Roberto Gabriela Molinari, Boutet Alison, Keil Sarah, Del Guidice Emmanuelle, Duramé Eloïse, Tremblay Michel G, Moss Tom, Therrien Marc, Emery Gregory
Institute for Research in Immunology and Cancer (IRIC), Université de Montréal, P.O. Box 6128, Downtown station, Montréal, QC H3C 3J7, Canada.
St-Patrick Research Group in Basic Oncology, Cancer Division of the Quebec University Hospital Research Centre, Laval University, Québec, QC, Canada.
Dev Cell. 2025 Jan 6;60(1):119-132.e6. doi: 10.1016/j.devcel.2024.09.014. Epub 2024 Oct 10.
Collective cell migration is fundamental in development, wound healing, and metastasis. During Drosophila oogenesis, border cells (BCs) migrate collectively inside the egg chamber, controlled by the Ste20-like kinase Misshapen (Msn). Msn coordinates the restriction of protrusion formation and contractile forces within the cluster. Here, we demonstrate that Tao acts as an upstream activator of Msn in BCs. Depleting Tao significantly impedes BC migration, producing a phenotype similar to Msn loss of function. Furthermore, we show that the localization of Msn relies on its citron homology (CNH) domain, which interacts with the small GTPase Rap2l. Rap2l promotes the trafficking of Msn to the endolysosomal pathway. Depleting Rap2l elevates Msn levels by reducing its trafficking into late endosomes and increases overall contractility. These data suggest that Tao promotes Msn activation, while global Msn protein levels are controlled via Rap2l and the endolysosomal degradation pathway. Thus, two mechanisms ensure appropriate Msn levels and activation in BCs.
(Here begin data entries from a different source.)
-- pv_equiv track=rewrite | github.com/josephy02/HardPerf | training_recommendations.py | _prioritize_and_deduplicate
-- ===== SOURCE A (Python) =====
-- from typing import Dict, List, Optional, Any
--
-- def _prioritize_and_deduplicate(recommendations: List[Dict]) -> List[Dict]:
--     """Sort recommendations by priority and remove duplicates."""
--     # Remove duplicates based on title
--     seen_titles = set()
--     unique_recommendations = []
--
--     for rec in recommendations:
--         title = rec.get("title", "")
--         if title not in seen_titles:
--             unique_recommendations.append(rec)
--             seen_titles.add(title)
--
--     # Sort by priority (critical first, then info, then others)
--     def priority_sort_key(rec):
--         priority = rec.get("priority", "low")
--         if priority == "critical":
--             return -2  # Critical messages first
--         elif priority == "info":
--             return -1  # Info messages second
--         priority_order = {"high": 1, "medium": 2, "low": 3}
--         return priority_order.get(priority, 4)
--
--     unique_recommendations.sort(key=priority_sort_key)
--
--     return unique_recommendations
-- ===== SOURCE B (Python) =====
-- def _prioritize_and_deduplicate(recommendations):
--     """One pass: dedup by title and distribute into fixed priority buckets, then concatenate."""
--     seen_titles = set()
--     crit, info, high, med, low, other = [], [], [], [], [], []
--     for rec in recommendations:
--         title = rec.get("title", "")
--         if title in seen_titles:
--             continue
--         seen_titles.add(title)
--         p = rec.get("priority", "low")
--         if p == "critical":
--             crit.append(rec)
--         elif p == "info":
--             info.append(rec)
--         elif p == "high":
--             high.append(rec)
--         elif p == "medium":
--             med.append(rec)
--         elif p == "low":
--             low.append(rec)
--         else:
--             other.append(rec)
--     return crit + info + high + med + low + other
-- ===== Notes on version B (the rewrite author's own statement) =====
-- stated objective: alternative
-- what changed: Replaces the stable sort by priority key with a single-pass bucket distribution into six fixed priority buckets (critical, info, high, medium, low, other), concatenated in rank order; dedup and bucketing are fused into one pass.
import Mathlib
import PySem

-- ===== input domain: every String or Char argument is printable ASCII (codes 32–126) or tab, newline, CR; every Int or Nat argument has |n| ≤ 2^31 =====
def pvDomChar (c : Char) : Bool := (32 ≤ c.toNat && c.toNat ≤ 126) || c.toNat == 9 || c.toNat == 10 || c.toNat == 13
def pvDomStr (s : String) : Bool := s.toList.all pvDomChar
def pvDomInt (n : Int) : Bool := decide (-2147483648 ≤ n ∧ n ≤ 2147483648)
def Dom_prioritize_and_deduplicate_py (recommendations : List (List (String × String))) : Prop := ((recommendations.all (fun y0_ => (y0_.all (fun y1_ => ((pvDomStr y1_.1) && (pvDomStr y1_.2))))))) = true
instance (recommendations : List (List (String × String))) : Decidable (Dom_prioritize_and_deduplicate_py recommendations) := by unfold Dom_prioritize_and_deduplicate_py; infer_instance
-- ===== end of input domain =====

-- B replaces A's stable sort by priority key with a single pass that deduplicates and
-- distributes records into six fixed priority buckets, concatenated in rank order (alternative algorithm).

-- ===== PORT A =====
-- priority_sort_key (inner helper of A)
def pvKeyA (rec : List (String × String)) : Int :=
  let priority := (PySem.Dict.mk rec).getD "priority" "low"
  if priority == "critical" then -2
  else if priority == "info" then -1
  else (PySem.Dict.mk [("high", (1 : Int)), ("medium", 2), ("low", 3)]).getD priority 4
集体细胞迁移在发育、伤口愈合和转移过程中至关重要。在果蝇卵子发生过程中,边界细胞(BCs)在卵室内集体迁移,受类Ste20激酶Misshapen(Msn)调控。Msn协调簇内突起形成和收缩力的限制。在这里,我们证明Tao在BCs中作为Msn的上游激活因子发挥作用。耗尽Tao会显著阻碍BC迁移,产生类似于Msn功能丧失的表型。此外,我们表明Msn的定位依赖于其与小GTP酶Rap2l相互作用的citron同源(CNH)结构域。Rap2l促进Msn向内溶酶体途径的运输。耗尽Rap2l通过减少其向晚期内体的运输来提高Msn水平,并增加整体收缩力。这些数据表明,Tao促进Msn激活,而Msn的整体蛋白水平通过Rap2l和内溶酶体降解途径进行调控。因此,两种机制确保了BCs中Msn水平和激活的适当性。